Сашенька по-прежнему в лазарете, мало и вижу ее, и, конечно, все те же беспорядки в доме. Но и к этому привык, должно быть, почти уж и не замечаю, что ем. Мамаши как будто и в доме нет, перестал замечать и ее; да и тиха она, словно мышь. При общем невеселом настроении отвожу душу в занятиях с Лидочкой, сам с ней занимаюсь и читаю сказки. Прекрасная она девочка, истинное дыхание Божие, и в самые темные ночи наши теплится в доме, как лампадочка. Миленькая моя.
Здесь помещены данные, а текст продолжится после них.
-- closed form of the merged-run fold when every step emits
theorem foldl_mStep_closed (ms : List (List Char × Int)) :
    ∀ (res : List Char) (rk : List Int) (last : List Char) (lk : Int),
      adjOK ms →
      (∀ p ∈ ms.head?, p.1 ≠ last) →
      (h : ms ≠ []) →
      ms.foldl mStep (res, rk, last, lk) =
        (res ++ bFmt last ++ (ms.dropLast.map (fun r => bFmt r.1)).flatten,
         rk ++ lk :: ms.dropLast.map (fun r => r.2),
         (ms.getLast h).1, (ms.getLast h).2) := by
  induction ms with
  | nil => intro _ _ _ _ _ _ h; exact absurd rfl h
  | cons q rest ih =>
    intro res rk last lk hch hhd _
    obtain ⟨l, n⟩ := q
    have hll : l ≠ last := by simpa using hhd (l, n) (by simp)
    have hb : ((l : List Char) == last) = false := by simpa using hll
    have hstep : mStep (res, rk, last, lk) (l, n) = (res ++ bFmt last, rk ++ [lk], l, n) := by
      simp [mStep, hb]
    cases rest with
    | nil => simp [List.foldl_cons, hstep]
    | cons q' rest' =>
      have hne : q' :: rest' ≠ [] := by simp
      rcases adjOK_cons.mp hch with ⟨hh, hch'⟩
      have hhd' : ∀ p ∈ (q' :: rest').head?, p.1 ≠ l := by
        intro p hp
        exact (hh p hp).symm
      rw [List.foldl_cons, hstep, ih _ _ _ _ hch' hhd' hne]
      rw [List.dropLast_cons_of_ne_nil hne, List.getLast_cons hne]
      simp

theorem bRuns_ne_nil (cs : List Char) (h : cs ≠ []) : bRuns cs ≠ [] := by
  cases cs with
  | nil => exact absurd rfl h
  | cons c cs => exact bGroupStep_ne_nil _ _ _

theorem bLabel_ne_nil (c : Char) : bLabel c ≠ [] := by
  unfold bLabel
  split_ifs <;> simp [pvWordsRe]

-- the final delayed emit of A is bFmt of the pending label
theorem final_emit (res last : List Char) :
    (if last == pvWordsRe then res ++ '(' :: last ++ ['+', ')'] else res ++ last ++ ['+', '?'])
      = res ++ bFmt last := by
  unfold bFmt
  split_ifs <;> simp

-- ===== VERDICT (by name: the statement is the Claim_ definition above) =====
theorem extract_fuzzy_regex_spec : Claim_equal_extract_fuzzy_regex := by
  intro string _
  unfold Spec_extract_fuzzy_regex extract_fuzzy_regex extract_fuzzy_regex_alt
  rcases hcs : string.toList with _ | ⟨c, cs'⟩
  · rfl
  · rw [← hcs]
    have hne : string.toList ≠ [] := by simp [hcs]
    set cs := string.toList with hdef
    have hruns : bRuns cs ≠ [] := bRuns_ne_nil cs hne
    have hfold : (pyGroupby cs).foldl pyA_step ([], [], [], 0) =
        (bRuns cs).foldl mStep ([], [], [], 0) := by
      rw [foldl_pyA_eq, foldl_mStep_bGroup, bGroup_pyGroupby]
    have hchain : adjOK (bRuns cs) := bGroup_adjOK _
    have hhd : ∀ p ∈ (bRuns cs).head?, p.1 ≠ ([] : List Char) := by
      intro p hp
      have hm : p ∈ bRuns cs := List.mem_of_mem_head? hp
      have := bGroup_fst_mem p _ hm
      rcases List.mem_map.1 (by simpa using this) with ⟨c', _, hc'⟩
      rw [← hc']
      exact bLabel_ne_nil c'
    rw [hfold, foldl_mStep_closed (bRuns cs) [] [] [] 0 hchain hhd hruns]
    dsimp only
    rw [final_emit]
    have hsplit : ((bRuns cs).map (fun r => bFmt r.1)).flatten =
        ((bRuns cs).dropLast.map (fun r => bFmt r.1)).flatten ++ bFmt ((bRuns cs).getLast hruns).1 := by
      conv_lhs => rw [← List.dropLast_concat_getLast hruns]
      simp
    have hfmtnil : bFmt ([] : List Char) = ['+', '?'] := by decide
    simp only [hfmtnil, List.nil_append, List.append_assoc]
    rw [hsplit]
    simp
Наконец открою еще одну тайну, за которую серьезные люди отнюдь не похвалят меня… но и не сильно нуждаюсь я в их похвале, ей-Богу! Акушерка Фимочка, бывши у нас без Сашеньки, видев мою скуку, научила меня раскладывать пасьянс. Правду говоря, занятие совершенно глупое и бесплодное, но, при дурном настроении, когда ни чтение, ни разговор не идут в голову, очень помогает и позволяет забыться. А иногда и увлечешься, про сон позабудешь! Пробовал я Инну Ивановну научить, да куда ей, ничего не понимает и почему-то даже сопротивляется, точно видит в этом какое-то насильственное совращение с ее страдальческого пути. Вместе с тем прочел я в календаре замечательное изречение: «Кто смолоду не научился играть в карты, тот готовит себе печальную старость». Да тут не только картам научишься!
Устал я.
6 марта
Получил письмо от Андрея Васильевича. Выразив глубокое сожаление о смерти Павлуши, которого он очень любил, Андрей Васильевич извиняется, что не может много писать, очень занят и утомлен, а по поводу некоторых моих идейных сомнений и вопросов преподает неожиданный совет: поучиться у немцев! Вот выдержка из его удивительного письма:
«Германцев я не люблю, но поучиться у них нахожу для всякого не лишним, и особенно это полезно вам, тыловым. Полюбуйтесь, как строят немцы здание своей государственной жизни, какая у них мудрая способность самоограничения: зная, что из предмета, имеющего неправильную форму, стены выйдут плохими и непрочными, каждый немец добровольно придает себе форму как бы кирпича, стирает углы и выпуклости, мешающие кладке. А кирпич по самой своей форме уже дает устойчивость, если же прибавить еще цементу, то и получится настоящая крепкая стена, а не дырявая загорожа, как у нас. Не сомневайтесь, а учитесь у них, Илья Петрович!»
Слушаю-с. То был клеточкой, а теперь предлагают превратиться в кирпич. О том же, что я человек, настойчиво рекомендуют позабыть и Ильей Петровичем величают только за неимением номера: кирпич номер такой-то.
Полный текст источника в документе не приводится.